It was said that secret orders had been issued by the great lamaseries at Lhasa to Batang and other places for the murder of all Chinese and Europeans near the Tibetan frontier.
The Lamas about Litang had a further feud with the Chinese officials, who in the previous year seized the kenpu, or chief steward, of their lamasery and chopped off his head.
It may be noted that on March 30—that is, four days before the attack on Feng took place—Consul-General Campbell had written to our Minister saying that Feng was headstrong, and that it was evident that his plans must create serious disturbances unless the Chinese garrisons in East Tibet were strengthened.
Later, on May 12, Consul-General Goffe wrote from Chengtu that a Chinese official at Batang stated that the local tribes had no intention of rebelling against the Chinese Government, and that Feng had brought his death upon himself by his harsh and unpopular measures. The local chiefs also sent a petition to the Chinese Viceroy of Szechuan complaining of the various unpopular changes introduced by Feng, which had incensed the people beyond measure. They repudiated any intention of throwing off their allegiance to China, but they warned the Viceroy that any despatch of troops to Litang and Batang would exasperate the people and provoke a general rebellion.
The Chinese official view of these transactions is given in a joint memorial from the General and the Viceroy to the Throne. The memorial stated that Feng recognized that unless the power of the Lamas, who had absolute control of the tribesmen, was reduced, there was certain to be serious opposition to the measures of reform he proposed to introduce. He accordingly requested that the old law limiting the number of priests should be put in force, and he further proposed that for a space of twenty years no one should be allowed to enter the priesthood. The Lamas resented this, and spread reports that Feng’s troops wore foreign dress and were drilled in the foreign fashion. They also represented that the changes he wished to introduce were solely in the interests of foreigners. His protection of the missionaries was adduced as a further proof of his partiality towards foreigners.
The Tibetan frontier continued in a disturbed condition. The great lamaseries of North-Western Yunan rose against the Chinese, and on August 3 Consul Litton reported from Teng-yueh that the rebellion was the work of the exiled Dalai Lama’s partisans. He said it was easy to raise disorders, particularly on account of the ill-judged attempt of the Szechuan authorities to force their jurisdiction on the Batang people. Mr. Forrest, a botanist who was travelling in the district at the time, wrote to Mr. Litton that, so far as the Chinese military were concerned, the whole affair had now become a mere squeezing and looting expedition. The disorderly character of the Chinese troops and the corruption of their officers constituted, he said, a serious danger, because the whole country might be raised thereby.

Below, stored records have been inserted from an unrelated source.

-- pv_equiv track=rewrite | github.com/saleh-ato/programming-challenges | 3.sticky-keys-typing/app.py | isLongPressed
-- ===== SOURCE A (Python) =====
-- def isLongPressed(original: str, typed: str) -> bool:
--     i = 0  # Pointer for original word
--     j = 0  # Pointer for typed word
--
--     while j < len(typed):  # Loop through each character in 'typed'
--         if i < len(original) and original[i] == typed[j]:
--             # If characters match, move to the next one in both strings
--             i += 1
--         elif j > 0 and typed[j] == typed[j - 1]:
--             # If 'typed' character repeats the previous character, allow it
--             pass
--         else:
--             # If neither condition is met, it's not a valid long press
--             return False
--         j += 1  # Move to the next character in 'typed'
--
--     return i == len(original)  # Ensure we processed all of 'original'
-- ===== SOURCE B (Python) =====
-- def isLongPressed(original: str, typed: str) -> bool:
--     def rle(s):
--         groups = []
--         i = 0
--         n = len(s)
--         while i < n:
--             j = i
--             while j < n and s[j] == s[i]:
--                 j += 1
--             groups.append((s[i], j - i))
--             i = j
--         return groups
--
--     go = rle(original)
--     gt = rle(typed)
--     if len(go) != len(gt):
--         return False
--     return all(c1 == c2 and k2 >= k1 for (c1, k1), (c2, k2) in zip(go, gt))
-- ===== Notes on version B (the rewrite author's own statement) =====
-- stated objective: alternative
-- what changed: Replaces the interleaved two-pointer per-character scan with a group-then-compare decomposition: run-length encode both strings, then require equally many groups with identical characters and typed run length >= original run length.
import Mathlib
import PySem

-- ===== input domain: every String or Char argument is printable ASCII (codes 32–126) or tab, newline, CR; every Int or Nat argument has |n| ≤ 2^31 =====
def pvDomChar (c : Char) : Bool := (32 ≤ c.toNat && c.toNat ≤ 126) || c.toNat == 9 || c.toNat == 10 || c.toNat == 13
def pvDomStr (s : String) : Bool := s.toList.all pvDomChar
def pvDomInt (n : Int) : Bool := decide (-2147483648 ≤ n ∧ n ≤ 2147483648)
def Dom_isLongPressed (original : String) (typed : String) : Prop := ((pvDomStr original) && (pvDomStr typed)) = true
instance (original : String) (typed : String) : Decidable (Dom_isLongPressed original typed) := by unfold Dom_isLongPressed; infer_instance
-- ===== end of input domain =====

-- B replaces A's two-pointer scan with run-length encode both strings then compare group lists; same behaviour, no speed claim.

-- ===== PORT A =====
-- the while loop over j with state i; recursion on typed.length - j
def pvLoopA (o t : List Char) (i j : Nat) : Bool :=
  if _h : j < t.length then
    if i < o.length ∧ o[i]? = t[j]? then
      pvLoopA o t (i + 1) (j + 1)
    else if 0 < j ∧ t[j]? = t[j - 1]? then
      pvLoopA o t i (j + 1)
    else
      false
  else
    decide (i = o.length)
termination_by t.length - j

def isLongPressed (original : String) (typed : String) : Bool :=
  pvLoopA original.toList typed.toList 0 0

-- ===== PORT B =====
-- run-length encoding: scan s taking maximal runs of equal characters
def pvRle (s : List Char) : List (Char × Nat) :=
  match s with
  | [] => []
  | c :: cs =>
      (c, 1 + (cs.takeWhile (· = c)).length) :: pvRle (cs.dropWhile (· = c))
termination_by s.length
decreasing_by
  simp only [List.length_cons]
  exact Nat.lt_succ_of_le (List.length_dropWhile_le _ _)

-- length check + all over zip (B's final comparison)
def pvCheck (go gt : List (Char × Nat)) : Bool :=
  if go.length ≠ gt.length then false
  else (go.zip gt).all (fun p => p.1.1 == p.2.1 && p.1.2 ≤ p.2.2)

def isLongPressed_alt (original : String) (typed : String) : Bool :=
  pvCheck (pvRle original.toList) (pvRle typed.toList)

-- ===== PRECONDITION & SPEC =====
def Spec_isLongPressed (original : String) (typed : String) (out : Bool) : Prop := out = isLongPressed_alt original typed
instance (original : String) (typed : String) (out : Bool) : Decidable (Spec_isLongPressed original typed out) := by unfold Spec_isLongPressed; infer_instance

-- ===== CLAIM (what is proved, stated in full; the proofs are below) =====
def Claim_equal_isLongPressed : Prop := ∀ (original : String) (typed : String), Dom_isLongPressed original typed → Spec_isLongPressed original typed (isLongPressed original typed)

-- ===== LEMMAS AND PROOFS =====

-- list-level restatement of A's loop (proof helper)
def pvListA (o t : List Char) (prev : Option Char) : Bool :=
  match t with
  | [] => decide (o = [])
  | d :: ds =>
      match o with
      | c :: cs =>
          if c = d then pvListA cs ds (some d)
          else if prev = some d then pvListA o ds (some d) else false
      | [] => if prev = some d then pvListA [] ds (some d) else false

-- run-based recursion, intermediate between pvListA and pvRle comparison
def pvRunCheck (o t : List Char) : Bool :=
  match t with
  | [] => decide (o = [])
  | d :: ds =>
      match o with
      | [] => false
      | c :: cs =>
          if c = d then
            if 1 + (ds.takeWhile (· = d)).length < 1 + (cs.takeWhile (· = c)).length then false
            else pvRunCheck (cs.dropWhile (· = c)) (ds.dropWhile (· = d))
          else false
termination_by t.length
decreasing_by
  simp only [List.length_cons]
  exact Nat.lt_succ_of_le (List.length_dropWhile_le _ _)

theorem pv_head_dropWhile (p : Char → Bool) (l : List Char) (a : Char)
    (h : (l.dropWhile p).head? = some a) : p a = false := by
  induction l with
  | nil => simp [List.dropWhile] at h
  | cons x xs ih =>
      by_cases hx : p x
      · simp [List.dropWhile, hx] at h; exact ih h
      · simp [List.dropWhile, hx] at h
        subst h; simpa using hx

theorem pv_takeWhile_eq_replicate (c : Char) (l : List Char) :
    l.takeWhile (· = c) = List.replicate (l.takeWhile (· = c)).length c := by
  apply List.eq_replicate_of_mem
  intro b hb
  have := List.mem_takeWhile_imp (l := l) (p := (· = c)) hb
  exact of_decide_eq_true this

theorem pv_run_decomp (c : Char) (cs : List Char) :
    c :: cs = List.replicate (1 + (cs.takeWhile (· = c)).length) c ++ cs.dropWhile (· = c) := by
  have h := List.takeWhile_append_dropWhile (p := (· = c)) (l := cs)
  calc c :: cs = c :: (cs.takeWhile (· = c) ++ cs.dropWhile (· = c)) := by rw [h]
    _ = _ := by
        rw [pv_takeWhile_eq_replicate c cs]
        simp [List.replicate, List.replicate_add]

-- pvListA consumes extra repeated typed chars via prev when the original side is past the run
theorem pvListA_skip (c : Char) (m : Nat) (o t : List Char)
    (ho : o.head? ≠ some c) :
    pvListA o (List.replicate m c ++ t) (some c) = pvListA o t (some c) := by
  induction m with
  | zero => simp
  | succ m ih =>
      rw [List.replicate_succ, List.cons_append]
      cases o with
      | nil => simp [pvListA, ih]
      | cons a as =>
          have hac : ¬ a = c := by simpa using ho
          simp [pvListA, hac, ih]

-- consuming one matching run
theorem pvListA_run (c : Char) (k1 k2 : Nat) (o t : List Char) (prev : Option Char)
    (ho : o.head? ≠ some c) (ht : t.head? ≠ some c) (h1 : 1 ≤ k1) (h2 : 1 ≤ k2) :
    pvListA (List.replicate k1 c ++ o) (List.replicate k2 c ++ t) prev
      = if k2 < k1 then false else pvListA o t (some c) := by
  induction k2 generalizing k1 prev with
  | zero => omega
  | succ k2 ih =>
      obtain ⟨k1', rfl⟩ : ∃ k1', k1 = k1' + 1 := ⟨k1 - 1, by omega⟩
      rw [List.replicate_succ (n := k2), List.replicate_succ (n := k1'), List.cons_append,
        List.cons_append]
      simp only [pvListA, reduceIte]
      cases Nat.eq_zero_or_pos k1' with
      | inl h0 =>
          subst h0
          simp only [List.replicate_zero, List.nil_append]
          cases Nat.eq_zero_or_pos k2 with
          | inl h0' => subst h0'; simp
          | inr hpos =>
              rw [pvListA_skip c k2 o t ho]
              simp
      | inr hpos =>
          cases Nat.eq_zero_or_pos k2 with
          | inl h0' =>
              subst h0'
              simp only [List.replicate_zero, List.nil_append]
              -- typed exhausted this run but original run remains: must be false
              have : pvListA (List.replicate k1' c ++ o) t (some c) = false := by
                cases t with
                | nil =>
                    have : List.replicate k1' c ++ o ≠ [] := by
                      cases k1' with
                      | zero => omega
                      | succ n => simp [List.replicate_succ]
                    simp [pvListA, this]
                | cons d ds =>
                    have hdc : ¬ d = c := by simpa using ht
                    obtain ⟨n, rfl⟩ : ∃ n, k1' = n + 1 := ⟨k1' - 1, by omega⟩
                    rw [List.replicate_succ, List.cons_append]
                    have : ¬ c = d := fun h => hdc h.symm
                    simp only [pvListA, if_neg this]
                    have : ¬ (some c = some d) := by simpa using this
                    simp [this]
              rw [this]
              simp [show 0 + 1 < k1' + 1 from by omega]
          | inr hpos' =>
              rw [ih k1' (some c) hpos hpos']
              by_cases h : k2 < k1'
              · simp [h, show k2 + 1 < k1' + 1 from by omega]
              · simp [h, show ¬ (k2 + 1 < k1' + 1) from by omega]

theorem pvListA_eq_runCheck (t o : List Char) (prev : Option Char)
    (hsafe : ∀ d, t.head? = some d → prev ≠ some d) :
    pvListA o t prev = pvRunCheck o t := by
  match t with
  | [] => simp [pvListA, pvRunCheck]
  | d :: ds =>
    match o with
    | [] =>
        have h1 : prev ≠ some d := hsafe d rfl
        simp [pvListA, pvRunCheck, h1]
    | c :: cs =>
        by_cases hcd : c = d
        · subst hcd
          have ho' : (cs.dropWhile (· = c)).head? ≠ some c := by
            intro h; have := pv_head_dropWhile _ _ _ h; simp_all
          have ht' : (ds.dropWhile (· = c)).head? ≠ some c := by
            intro h; have := pv_head_dropWhile _ _ _ h; simp_all
          have hrw : pvListA (c :: cs) (c :: ds) prev
              = pvListA (List.replicate (1 + (cs.takeWhile (· = c)).length) c ++ cs.dropWhile (· = c))
                  (List.replicate (1 + (ds.takeWhile (· = c)).length) c ++ ds.dropWhile (· = c)) prev := by
            rw [← pv_run_decomp, ← pv_run_decomp]
          rw [hrw, pvListA_run c _ _ _ _ prev ho' ht' (by omega) (by omega)]
          have hrec := pvListA_eq_runCheck (ds.dropWhile (· = c)) (cs.dropWhile (· = c)) (some c)
            (by intro e he hpe
                have := pv_head_dropWhile _ _ _ he
                simp at hpe this
                exact this (by rw [hpe]))
          simp [pvRunCheck, hrec]
        · have h1 : prev ≠ some d := hsafe d rfl
          simp [pvListA, pvRunCheck, hcd, h1]
termination_by t.length
decreasing_by
  simp only [List.length_cons]
  exact Nat.lt_succ_of_le (List.length_dropWhile_le _ _)

theorem pvCheck_rle_eq_runCheck (t o : List Char) :
    pvCheck (pvRle o) (pvRle t) = pvRunCheck o t := by
  match t with
  | [] =>
      match o with
      | [] => simp [pvCheck, pvRle, pvRunCheck]
      | c :: cs => simp [pvCheck, pvRle, pvRunCheck]
  | d :: ds =>
      match o with
      | [] => simp [pvCheck, pvRle, pvRunCheck]
      | c :: cs =>
          have hrec := pvCheck_rle_eq_runCheck (ds.dropWhile (· = d)) (cs.dropWhile (· = c))
          by_cases hcd : c = d
          · subst hcd
            by_cases hk : 1 + (ds.takeWhile (· = c)).length < 1 + (cs.takeWhile (· = c)).length
            · have hle : ¬ (cs.takeWhile (· = c)).length ≤ (ds.takeWhile (· = c)).length := by omega
              simp only [pvCheck, pvRle, pvRunCheck]
              split <;> simp [hle]
            · have hle : (cs.takeWhile (· = c)).length ≤ (ds.takeWhile (· = c)).length := by omega
              simp only [pvCheck, pvRle, pvRunCheck]
              rw [← hrec]
              by_cases hl : (pvRle (cs.dropWhile (· = c))).length = (pvRle (ds.dropWhile (· = c))).length
              · simp [pvCheck, hl, hle]
              · simp [pvCheck, hl]
          · simp [pvCheck, pvRle, pvRunCheck, hcd]
termination_by t.length
decreasing_by
  simp only [List.length_cons]
  exact Nat.lt_succ_of_le (List.length_dropWhile_le _ _)

-- one step of pvListA when the match branch cannot fire
theorem pvListA_step_nomatch (o : List Char) (i : Nat) (d : Char) (ds : List Char)
    (prev : Option Char) (hb1 : ¬ (i < o.length ∧ o[i]? = some d)) :
    pvListA (o.drop i) (d :: ds) prev
      = if prev = some d then pvListA (o.drop i) ds (some d) else false := by
  cases h : o.drop i with
  | nil => simp [pvListA]
  | cons c cs =>
      have hio : i < o.length := by
        by_contra hle
        rw [List.drop_eq_nil_of_le (by omega)] at h
        simp at h
      have hc : c = o[i] := by
        have := List.drop_eq_getElem_cons hio (l := o)
        rw [h] at this
        exact (List.cons.injEq _ _ _ _ ▸ this).1
      have hcd : ¬ c = d := by
        intro he
        exact hb1 ⟨hio, by rw [List.getElem?_eq_getElem hio, ← hc, he]⟩
      simp [pvListA, hcd]

theorem pvLoopA_eq_listA (o t : List Char) (j i : Nat) (hi : i ≤ o.length) :
    pvLoopA o t i j = pvListA (o.drop i) (t.drop j)
      (if j = 0 then none else t[j-1]?) := by
  rw [pvLoopA]
  by_cases hj : j < t.length
  · rw [dif_pos hj]
    have hdt : t.drop j = t[j] :: t.drop (j + 1) := List.drop_eq_getElem_cons hj
    have htj : t[j]? = some t[j] := List.getElem?_eq_getElem hj
    by_cases hb1 : i < o.length ∧ o[i]? = t[j]?
    · rw [if_pos hb1]
      obtain ⟨hio, hoi⟩ := hb1
      have hdo : o.drop i = o[i] :: o.drop (i + 1) := List.drop_eq_getElem_cons hio
      have hoe : o[i] = t[j] := by
        rw [List.getElem?_eq_getElem hio, htj] at hoi
        exact Option.some.inj hoi
      rw [pvLoopA_eq_listA o t (j + 1) (i + 1) (by omega), hdt, hdo]
      simp [pvListA, hoe, htj]
    · rw [if_neg hb1]
      have hb1' : ¬ (i < o.length ∧ o[i]? = some t[j]) := by rw [← htj]; exact hb1
      by_cases hb2 : 0 < j ∧ t[j]? = t[j - 1]?
      · rw [if_pos hb2]
        obtain ⟨hj0, hprev⟩ := hb2
        have hpv : (if j = 0 then (none : Option Char) else t[j-1]?) = some t[j] := by
          rw [if_neg (by omega), ← hprev, htj]
        rw [pvLoopA_eq_listA o t (j + 1) i hi, hdt, pvListA_step_nomatch o i _ _ _ hb1', hpv]
        simp [htj]
      · rw [if_neg hb2]
        have hpv : (if j = 0 then (none : Option Char) else t[j-1]?) ≠ some t[j] := by
          by_cases hj0 : j = 0
          · simp [hj0]
          · rw [if_neg hj0]
            intro he
            exact hb2 ⟨by omega, by rw [htj, he]⟩
        rw [hdt, pvListA_step_nomatch o i _ _ _ hb1', if_neg hpv]
  · rw [dif_neg hj]
    rw [List.drop_eq_nil_of_le (by omega : t.length ≤ j)]
    simp only [pvListA, List.drop_eq_nil_iff, decide_eq_decide]
    omega
termination_by t.length - j

-- ===== VERDICT (by name: the statement is the Claim_ definition above) =====
theorem isLongPressed_spec : Claim_equal_isLongPressed := by
  intro original typed _
  unfold Spec_isLongPressed isLongPressed isLongPressed_alt
  rw [pvLoopA_eq_listA _ _ 0 0 (Nat.zero_le _)]
  simp only [List.drop_zero, if_true]
  rw [pvListA_eq_runCheck _ _ none (by simp), pvCheck_rle_eq_runCheck]
lemma gfold_fst (E : List (Char × Int)) (b : Char) (m : Int) :
    (mfold m E = m → (E.foldl gstep (b, m)).1 = lmin b (tops E m)) ∧
    (m < mfold m E → ∀ c0 cs0, tops E (mfold m E) = c0 :: cs0 →
        (E.foldl gstep (b, m)).1 = lmin c0 cs0) := by
  induction E generalizing b m with
  | nil =>
    constructor
    · intro _; simp [tops, lmin]
    · intro h; simp [mfold] at h
  | cons e t ih =>
    obtain ⟨c, s⟩ := e
    rw [mfold_cons]
    constructor
    · -- no strict increase overall
      intro heq
      have hsm : s ≤ m := by
        have h1 := mfold_le t (max m s)
        have h2 := le_max_right m s
        omega
      have hmax : max m s = m := max_eq_left hsm
      rw [hmax] at heq
      rw [List.foldl_cons, tops_cons]
      by_cases h3 : s = m
      · rw [if_pos h3]
        by_cases h2 : c < b
        · rw [gstep_tie (by omega) ⟨h3, h2⟩, (ih c m).1 heq]
          show lmin c (tops t m) = lmin (if c < b then c else b) (tops t m)
          rw [if_pos h2]
        · rw [gstep_lo (by omega) (fun h => h2 h.2), (ih b m).1 heq]
          show lmin b (tops t m) = lmin (if c < b then c else b) (tops t m)
          rw [if_neg h2]
      · rw [if_neg h3, gstep_lo (by omega) (fun h => h3 h.1)]
        exact (ih b m).1 heq
    · -- strict increase
      intro hlt c0 cs0 htop
      rw [List.foldl_cons]
      by_cases h1 : s > m
      · rw [gstep_hi h1]
        have hmax : max m s = s := max_eq_right (le_of_lt h1)
        rw [hmax] at hlt htop
        rcases eq_or_lt_of_le (mfold_le t s) with hcase | hcase
        · -- mfold s t = s
          rw [← hcase, tops_cons, if_pos rfl] at htop
          injection htop with he1 he2
          rw [← he1, ← he2]
          exact (ih c s).1 hcase.symm
        · -- s < mfold s t
          rw [tops_cons, if_neg (by omega)] at htop
          exact (ih c s).2 hcase c0 cs0 htop
      · have hmax : max m s = m := max_eq_left (by omega)
        rw [hmax] at hlt htop
        have hsne : s ≠ mfold m t := by
          have := mfold_le t m; omega
        rw [tops_cons, if_neg hsne] at htop
        by_cases h2 : s = m ∧ c < b
        · rw [gstep_tie h1 h2]
          exact (ih c m).2 hlt c0 cs0 htop
        · rw [gstep_lo h1 h2]
          exact (ih b m).2 hlt c0 cs0 htop

lemma lmin_cons (b c : Char) (t : List Char) :
    lmin b (c :: t) = lmin (if c < b then c else b) t := rfl

lemma lmin_mem (b : Char) (cs : List Char) : lmin b cs = b ∨ lmin b cs ∈ cs := by
  induction cs generalizing b with
  | nil => left; rfl
  | cons c t ih =>
    rw [lmin_cons]
    by_cases h : c < b
    · rw [if_pos h]
      rcases ih c with h' | h'
      · right; rw [h']; exact List.mem_cons_self ..
      · right; exact List.mem_cons_of_mem _ h'
    · rw [if_neg h]
      rcases ih b with h' | h'
      · left; exact h'
      · right; exact List.mem_cons_of_mem _ h'

lemma lmin_le (b : Char) (cs : List Char) :
    lmin b cs ≤ b ∧ ∀ x ∈ cs, lmin b cs ≤ x := by
  induction cs generalizing b with
  | nil => exact ⟨le_refl b, by simp⟩
  | cons c t ih =>
    rw [lmin_cons]
    by_cases h : c < b
    · rw [if_pos h]
      obtain ⟨h1, h2⟩ := ih c
      refine ⟨le_trans h1 (le_of_lt h), ?_⟩
      intro x hx
      rcases List.mem_cons.mp hx with h' | h'
      · subst h'; exact h1
      · exact h2 x h'
    · rw [if_neg h]
      obtain ⟨h1, h2⟩ := ih b
      refine ⟨h1, ?_⟩
      intro x hx
      rcases List.mem_cons.mp hx with h' | h'
      · subst h'; exact le_trans h1 (le_of_not_gt h)
      · exact h2 x h'

lemma lmin_eq_self {b : Char} {cs : List Char} (h : ∀ x ∈ cs, b ≤ x) : lmin b cs = b := by
  have h1 := (lmin_le b cs).1
  rcases lmin_mem b cs with h' | h'
  · exact h'
  · exact le_antisymm h1 (h _ h')

lemma lmin_set_eq {c0 d0 : Char} {cs ds : List Char}
    (h : ∀ x, x ∈ c0 :: cs ↔ x ∈ d0 :: ds) : lmin c0 cs = lmin d0 ds := by
  have hm1 : lmin c0 cs ∈ c0 :: cs := by
    rcases lmin_mem c0 cs with h' | h'
    · rw [h']; exact List.mem_cons_self ..
    · exact List.mem_cons_of_mem _ h'
  have hm2 : lmin d0 ds ∈ d0 :: ds := by
    rcases lmin_mem d0 ds with h' | h'
    · rw [h']; exact List.mem_cons_self ..
    · exact List.mem_cons_of_mem _ h'
  have hle1 : ∀ x ∈ c0 :: cs, lmin c0 cs ≤ x := by
    intro x hx
    rcases List.mem_cons.mp hx with h' | h'
    · rw [h']; exact (lmin_le c0 cs).1
    · exact (lmin_le c0 cs).2 x h'
  have hle2 : ∀ x ∈ d0 :: ds, lmin d0 ds ≤ x := by
    intro x hx
    rcases List.mem_cons.mp hx with h' | h'
    · rw [h']; exact (lmin_le d0 ds).1
    · exact (lmin_le d0 ds).2 x h'
  exact le_antisymm (hle1 _ ((h _).mpr hm2)) (hle2 _ ((h _).mp hm1))

lemma tops_map (xs : List Char) (l : List Char) (v : Int) :
    tops (xs.map (fun c => (c, spanOf l c))) v
      = xs.filter (fun c => decide (spanOf l c = v)) := by
  unfold tops
  rw [List.filter_map]
  rw [List.map_map]
  have : (Prod.fst ∘ fun c => (c, spanOf l c)) = id := rfl
  rw [this, List.map_id]
  rfl

def evD (l : List Char) : List (Char × Int) :=
  (PySem.List.dedup l).map (fun c => (c, spanOf l c))

lemma mem_tops_evA (l : List Char) (v : Int) (x : Char) :
    x ∈ tops (evA l) v ↔ x ∈ l ∧ 2 ≤ l.count x ∧ spanOf l x = v := by
  unfold evA
  rw [tops_map]
  simp only [List.mem_filter, decide_eq_true_eq]
  tauto

lemma mem_tops_evD (l : List Char) (v : Int) (x : Char) :
    x ∈ tops (evD l) v ↔ x ∈ l ∧ spanOf l x = v := by
  unfold evD
  rw [tops_map]
  simp only [List.mem_filter, decide_eq_true_eq, PySem.List.mem_dedup]

lemma span_pos_count {l : List Char} {c : Char} (hc : c ∈ l) (h : 0 < spanOf l c) :
    2 ≤ l.count c := by
  apply (count_ge2_iff hc).mpr
  unfold spanOf at h
  omega

lemma folds_agree (l : List Char) (m0 : Char) (hm0 : ∀ y ∈ l, m0 ≤ y) :
    ((evA l).foldl gstep (m0, 0)).1 = ((evD l).foldl gstep (m0, 0)).1 := by
  have hA_sub : ∀ e ∈ evA l, ∃ c, c ∈ l ∧ 2 ≤ l.count c ∧ e = (c, spanOf l c) := by
    intro e he
    obtain ⟨c, hc, hce⟩ := List.mem_map.mp he
    obtain ⟨hcl, hp⟩ := List.mem_filter.mp hc
    exact ⟨c, hcl, by simpa using hp, hce.symm⟩
  have hD_sub : ∀ e ∈ evD l, ∃ c, c ∈ l ∧ e = (c, spanOf l c) := by
    intro e he
    obtain ⟨c, hc, hce⟩ := List.mem_map.mp he
    exact ⟨c, (PySem.List.mem_dedup _ _).mp hc, hce.symm⟩
  have hMA : mfold 0 (evA l) ≤ mfold 0 (evD l) := by
    rcases mfold_attain (evA l) 0 with h | ⟨e, he, hev⟩
    · rw [h]; exact mfold_le _ 0
    · obtain ⟨c, hcl, _, hce⟩ := hA_sub e he
      have hmemD : (c, spanOf l c) ∈ evD l :=
        List.mem_map.mpr ⟨c, (PySem.List.mem_dedup _ _).mpr hcl, rfl⟩
      have hb := mfold_bound hmemD 0
      rw [← hev, hce]
      simpa using hb
  have hMD : mfold 0 (evD l) ≤ mfold 0 (evA l) := by
    rcases mfold_attain (evD l) 0 with h | ⟨e, he, hev⟩
    · rw [h]; exact mfold_le _ 0
    · obtain ⟨c, hcl, hce⟩ := hD_sub e he
      by_cases hpos : 0 < spanOf l c
      · have h2 := span_pos_count hcl hpos
        have hmemA : (c, spanOf l c) ∈ evA l :=
          List.mem_map.mpr ⟨c, List.mem_filter.mpr ⟨hcl, by simpa using h2⟩, rfl⟩
        have hb := mfold_bound hmemA 0
        rw [← hev, hce]
        simpa using hb
      · rw [← hev, hce]
        have h0 : e.2 ≤ 0 := by rw [hce]; simpa using le_of_not_gt hpos
        calc (c, spanOf l c).2 ≤ 0 := by simpa using le_of_not_gt hpos
        _ ≤ mfold 0 (evA l) := mfold_le _ 0
  have hM : mfold 0 (evA l) = mfold 0 (evD l) := le_antisymm hMA hMD
  by_cases hz : mfold 0 (evD l) = 0
  · have hA0 : mfold 0 (evA l) = 0 := by omega
    rw [(gfold_fst (evA l) m0 0).1 hA0, (gfold_fst (evD l) m0 0).1 hz]
    have htA : tops (evA l) 0 = [] := by
      rw [List.eq_nil_iff_forall_not_mem]
      intro x hx
      obtain ⟨hxl, h2, hsp⟩ := (mem_tops_evA l 0 x).mp hx
      have := (count_ge2_iff hxl).mp h2
      unfold spanOf at hsp
      omega
    have htD : ∀ x ∈ tops (evD l) 0, m0 ≤ x := by
      intro x hx
      exact hm0 x ((mem_tops_evD l 0 x).mp hx).1
    rw [htA, lmin_eq_self htD]
    rfl
  · have hpos : 0 < mfold 0 (evD l) := lt_of_le_of_ne (mfold_le _ 0) (Ne.symm hz)
    have hposA : 0 < mfold 0 (evA l) := by omega
    obtain ⟨e, he, hev⟩ := (mfold_attain (evD l) 0).resolve_left hz
    obtain ⟨c, hcl, hce⟩ := hD_sub e he
    have hspc : spanOf l c = mfold 0 (evD l) := by
      have := hce ▸ hev
      simpa using this
    have hmemD : c ∈ tops (evD l) (mfold 0 (evD l)) :=
      (mem_tops_evD l _ c).mpr ⟨hcl, hspc⟩
    have hmemA : c ∈ tops (evA l) (mfold 0 (evA l)) :=
      (mem_tops_evA l _ c).mpr ⟨hcl, span_pos_count hcl (by omega), by omega⟩
    cases htaA : tops (evA l) (mfold 0 (evA l)) with
    | nil => rw [htaA] at hmemA; simp at hmemA
    | cons c0 cs0 =>
      cases htaD : tops (evD l) (mfold 0 (evD l)) with
      | nil => rw [htaD] at hmemD; simp at hmemD
      | cons d0 ds0 =>
        rw [(gfold_fst (evA l) m0 0).2 hposA c0 cs0 htaA,
            (gfold_fst (evD l) m0 0).2 hpos d0 ds0 htaD]
        apply lmin_set_eq
        intro x
        rw [← htaA, ← htaD, mem_tops_evA, mem_tops_evD]
        constructor
        · rintro ⟨h1, _, h3⟩
          exact ⟨h1, by omega⟩
        · rintro ⟨h1, h2⟩
          exact ⟨h1, span_pos_count h1 (by omega), by omega⟩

With more information before him, Mr. Litton wrote, on August 12, that the reason why the great lamaseries which in the previous May, when there were no Chinese troops at Atentse, had refused to join the Batang insurgents had now risen against the Chinese was to be sought in the violence and extortion of the Chinese Prefect. He had been at Atentse since the end of May with some 400 or 500 troops, who had been looting everywhere, which was hardly surprising when, according to a French priest living in the district, he received neither men nor money from his Government in spite of his warnings of the growing seriousness of the situation. Mr. Litton observed, further, that this was the third serious rebellion which had occurred in Yunan during the three years of Viceroy Ting’s tenure of office, and that none of these rebellions would have occurred if the most ordinary efficiency and honesty had been exercised. Viceroy Ting’s government, he said, was a calamity to his own people and a nuisance to his neighbours.
Only three days after he wrote this he received a report that Mr. Forrest, together with Pères Dubernard and Bourdonné, had been murdered.
The Chinese, in face of these occurrences, now took strong measures to put down the insurrection. Chao Erh-Feng, then Director of the Railway Bureau, and now Resident for Tibet, was ordered in April, 1905, to proceed with 1,000 foreign-drilled troops, and 2,000 more which he could raise on the way, to Tachien-lu. Some difficulty was experienced in collecting together the necessary troops, but in August it was reported that the Tibetans had suffered a reverse near the Batang frontier, and that the Chinese Commander was then at Batang itself. Later information showed that, in consequence of Chao’s severity and breach of faith, a serious revolt had again broken out in Batang, that Chao’s position was critical, and reinforcements were being hurriedly despatched from Chengtu in response to an urgent demand for them which he had addressed to the Viceroy. But he eventually established his position there, and, as will be related below, converted it from a self-ruling State into a Chinese district.
In January, 1906, Chao set off with some 2,000 foreign-drilled troops, equipped with rifles of German pattern and four field-guns, for Hsiang Cheng, a lamasery at one time the home of over 2,000 Lamas. It is situated about a week’s journey south-east of Batang on a high plateau surrounded by mountains, and the territory under its sway had so far been prohibited to Chinese, any who did enter being skinned alive. In the winter of 1905 a small Chinese official with twenty soldiers had come to this stronghold with a summons to the Abbot to swear his allegiance to China, but the Lamas had treated him with contumely.